To end this review, here is an illustration of the differences in depth of coverage between a) a 'comprehensive' combinatory dictionary and b) the CD-ROM under review. The noun distinction will serve as an example:

 

a) distinction n. ('differentiation')

 

1. to draw, make, establish a d. / little d. / no d.(s) 2. to blur, mitigate, remove, eliminate, reduce, erode a d. 3. to adopt, use, recognise, respect, enforce, redress a d. 4. a d. becomes / grows blurred, blurs, becomes unnecessary / otiose / ..., disappears 5. a(n) sharp; strict; hard; neat; coherent; marked; clear; obvious; clear-cut; careful; broad; dubious; fine; subtle; minute; precarious; fancy d. (+ free combinations along the lines of: a(n) linguistic, lexical, grammatical, moral, legal, categorical, generic, dogmatic, logical, illogical, crucial, important, etc.) 6. a d. between 7. a d. from (they are treated without the slightest d. from other children) 7. without distinction (the whole human race without distinction between individuals) 8. a d. without a difference (= an unnecessary distinction)

 

['eminence', 'superiority', 'honour', 'special mark']

 

1. to enjoy, have, hold, claim a d. / the d. of being, having been (also in a negative sense) 2. to get, win, earn, achieve a d. 3. to award a d. 4. a(n) doubtful, dubious, spurious, unique, unusual, unsought; social, academic distinction 5. great, rare, considerable, honourable, real, genuine, clear d. (an artist of [...] distinction; pieces of furniture of distinction; to serve, play, perform with / without [...] distinction; the considerable distinction of panel members; there was real distinction about his performance) 7. a d. for (bravery) 8. quality and d.

 

b) node: distinction - collocate list: between, make, made, no, clear, important, makes, draw, great, making, without, drawn, served, dubious, having, sharp, class, crucial, rare, real

 

Dirk Siepmann


 



[1] For a concise summary of various definitions of 'collocation', see Roberts, R.P., 'Phraseology: The State of the Art', Terminology Update 2 (1993): 4-8.

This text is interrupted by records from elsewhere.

theorem gather_eq (image : List (List Int)) (t x y : Int) (hx0 : 0 ≤ x)
    (hxm : x < pvMi image) (hy0 : 0 ≤ y) (hyn : y < pvNi image) :
    ((PySem.List.pyRange (max (x - 2) 0) (min x (pvMi image - 3) + 1)).foldl (fun sc a =>
      (PySem.List.pyRange (max (y - 2) 0) (min y (pvNi image - 3) + 1)).foldl
        (fun (sc : Int × Int) b =>
          match pvGetO (pvWin image t) a b with
          | some v => (sc.1 + v, sc.2 + 1)
          | none => sc) sc) ((0 : Int), (0 : Int)))
      = (Ssum image t x y, Csum image t x y) := by
  by_cases hm : 3 ≤ pvMi image
  · by_cases hn : 3 ≤ pvNi image
    · -- main case: every window index in the candidate rectangle is in range
      have hcongr1 : ((PySem.List.pyRange (max (x - 2) 0) (min x (pvMi image - 3) + 1)).foldl (fun sc a =>
          (PySem.List.pyRange (max (y - 2) 0) (min y (pvNi image - 3) + 1)).foldl
            (fun (sc : Int × Int) b =>
              match pvGetO (pvWin image t) a b with
              | some v => (sc.1 + v, sc.2 + 1)
              | none => sc) sc) ((0 : Int), (0 : Int)))
          = ((PySem.List.pyRange (max (x - 2) 0) (min x (pvMi image - 3) + 1)).foldl (fun sc a =>
          (PySem.List.pyRange (max (y - 2) 0) (min y (pvNi image - 3) + 1)).foldl
            (fun (sc : Int × Int) b =>
              (sc.1 + dS image t x y a b, sc.2 + dC image t x y a b)) sc) ((0 : Int), (0 : Int))) := by
        refine PySem.List.foldl_congr_mem _ _ _ _ ?_
        intro sc a ha
        rw [PySem.List.mem_pyRange_one] at ha
        refine PySem.List.foldl_congr_mem _ _ _ _ ?_
        intro sc2 b hb
        rw [PySem.List.mem_pyRange_one] at hb
        rw [win_read image t a b (by omega) (by omega) (by omega) (by omega)]
        by_cases hv : validW image t a b = true
        · rw [if_pos hv]
          have hd1 : dS image t x y a b = avgW image a b := by
            rw [dS, if_pos ⟨hv, by omega, by omega, by omega, by omega⟩]
          have hd2 : dC image t x y a b = 1 := by
            rw [dC, if_pos ⟨hv, by omega, by omega, by omega, by omega⟩]
          rw [hd1, hd2]
        · rw [if_neg hv]
          have hd1 : dS image t x y a b = 0 := by rw [dS, if_neg (by tauto)]
          have hd2 : dC image t x y a b = 0 := by rw [dC, if_neg (by tauto)]
          rw [hd1, hd2]
          simp
      rw [hcongr1]
      have hcongr2 : ((PySem.List.pyRange (max (x - 2) 0) (min x (pvMi image - 3) + 1)).foldl (fun sc a =>
          (PySem.List.pyRange (max (y - 2) 0) (min y (pvNi image - 3) + 1)).foldl
            (fun (sc : Int × Int) b =>
              (sc.1 + dS image t x y a b, sc.2 + dC image t x y a b)) sc) ((0 : Int), (0 : Int)))
          = ((PySem.List.pyRange (max (x - 2) 0) (min x (pvMi image - 3) + 1)).foldl (fun sc a =>
              (sc.1 + ((PySem.List.pyRange (max (y - 2) 0) (min y (pvNi image - 3) + 1)).map
                  (fun b => dS image t x y a b)).sum,
               sc.2 + ((PySem.List.pyRange (max (y - 2) 0) (min y (pvNi image - 3) + 1)).map
                  (fun b => dC image t x y a b)).sum)) ((0 : Int), (0 : Int))) := by
        refine PySem.List.foldl_congr_mem _ _ _ _ ?_
        intro sc a _
        exact foldl_pair_add _ _ _ sc
      rw [hcongr2, foldl_pair_add]
      have hSin : ∀ a, 0 ≤ a → a < pvMi image - 2 →
          ((PySem.List.pyRange 0 (pvNi image - 2)).map (fun b => dS image t x y a b)).sum
          = ((PySem.List.pyRange (max (y - 2) 0) (min y (pvNi image - 3) + 1)).map
              (fun b => dS image t x y a b)).sum := by
        intro a _ _
        refine sum_restrict _ _ _ _ (by omega) (by omega) (by omega) ?_
        intro c h1 h2 h3
        rw [dS, if_neg]
        rintro ⟨-, -, -, u3, u4⟩
        omega
      have hCin : ∀ a, 0 ≤ a → a < pvMi image - 2 →
          ((PySem.List.pyRange 0 (pvNi image - 2)).map (fun b => dC image t x y a b)).sum
          = ((PySem.List.pyRange (max (y - 2) 0) (min y (pvNi image - 3) + 1)).map
              (fun b => dC image t x y a b)).sum := by
        intro a _ _
        refine sum_restrict _ _ _ _ (by omega) (by omega) (by omega) ?_
        intro c h1 h2 h3
        rw [dC, if_neg]
        rintro ⟨-, -, -, u3, u4⟩
        omega
      have hS : ((PySem.List.pyRange (max (x - 2) 0) (min x (pvMi image - 3) + 1)).map
          (fun a => ((PySem.List.pyRange (max (y - 2) 0) (min y (pvNi image - 3) + 1)).map
            (fun b => dS image t x y a b)).sum)).sum = Ssum image t x y := by
        rw [Ssum]
        rw [sum_restrict (fun a => ((PySem.List.pyRange 0 (pvNi image - 2)).map
            (fun b => dS image t x y a b)).sum) (max (x - 2) 0) (min x (pvMi image - 3) + 1)
            (pvMi image - 2) (by omega) (by omega) (by omega) ?_]
        · refine congrArg List.sum (List.map_congr_left ?_)
          intro a ha
          rw [PySem.List.mem_pyRange_one] at ha
          exact (hSin a (by omega) (by omega)).symm
        · intro c h1 h2 h3
          apply List.sum_eq_zero
          intro v hv
          simp only [List.mem_map] at hv
          obtain ⟨b, hb, rfl⟩ := hv
          rw [dS, if_neg]
          rintro ⟨-, u1, u2, -, -⟩
          omega
      have hC : ((PySem.List.pyRange (max (x - 2) 0) (min x (pvMi image - 3) + 1)).map
          (fun a => ((PySem.List.pyRange (max (y - 2) 0) (min y (pvNi image - 3) + 1)).map
            (fun b => dC image t x y a b)).sum)).sum = Csum image t x y := by
        rw [Csum]
        rw [sum_restrict (fun a => ((PySem.List.pyRange 0 (pvNi image - 2)).map
            (fun b => dC image t x y a b)).sum) (max (x - 2) 0) (min x (pvMi image - 3) + 1)
            (pvMi image - 2) (by omega) (by omega) (by omega) ?_]
        · refine congrArg List.sum (List.map_congr_left ?_)
          intro a ha
          rw [PySem.List.mem_pyRange_one] at ha
          exact (hCin a (by omega) (by omega)).symm
        · intro c h1 h2 h3
          apply List.sum_eq_zero
          intro v hv
          simp only [List.mem_map] at hv
          obtain ⟨b, hb, rfl⟩ := hv
          rw [dC, if_neg]
          rintro ⟨-, u1, u2, -, -⟩
          omega
      rw [hS, hC]
      simp
    · -- fewer than three columns: no window exists on either side
      have h2 : PySem.List.pyRange (max (y - 2) 0) (min y (pvNi image - 3) + 1) = [] :=
        PySem.List.pyRange_one_eq_nil (by omega)
      have h1 : PySem.List.pyRange 0 (pvNi image - 2) = [] :=
        PySem.List.pyRange_one_eq_nil (by omega)
      rw [h2]
      simp only [List.foldl_nil]
      rw [PySem.List.foldl_ignore]
      simp [Ssum, Csum, h1]
  · -- fewer than three rows: no window exists on either side
    have h2 : PySem.List.pyRange (max (x - 2) 0) (min x (pvMi image - 3) + 1) = [] :=
      PySem.List.pyRange_one_eq_nil (by omega)
    have h1 : PySem.List.pyRange 0 (pvMi image - 2) = [] :=
      PySem.List.pyRange_one_eq_nil (by omega)
    rw [h2]
    simp [Ssum, Csum, h1]
theorem row_set_ne (r : List Int) (v : Int) {b y : Int} (hy0 : 0 ≤ y) (hb0 : 0 ≤ b)
    (hne : y ≠ b) :
    PySem.List.pyGetD (PySem.List.pySetD r b v) y 0 = PySem.List.pyGetD r y 0 := by
  have h2 : b.toNat ≠ y.toNat := by omega
  rw [PySem.List.pySetD_of_nonneg _ _ hb0, PySem.List.pyGetD_of_nonneg _ _ hy0,
      PySem.List.pyGetD_of_nonneg _ _ hy0, List.getD_eq_getElem?_getD,
      List.getD_eq_getElem?_getD, List.getElem?_set]
  simp [h2]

[2] F. J. Hausmann ('Wortschatzlernen ist Kollokationslernen. Zum Lehren und Lernen französischer Wortverbindungen', Praxis des neusprachlichen Unterrichts 4 [1984]: 395-406) calls these 'Ko-Kreationen' and rightly distinguishes them from collocations. 'Ko-Kreationen', he argues, pose no major problems for the learner.

[3] While this might still be defensible with regard to some entries on the ground that a collocation occurs more frequently in one tense rather than another (e.g. disaster struck), it is clearly unacceptable in such cases as distinction + make / making / made.

[4] See, for example, Smadja, F., McKeown, K. and Hatzivassiloglou, V., 'Translating Collocations for Bilingual Lexicons: A Statistical Approach.' Computational Linguistics 1 (1996): 1-38.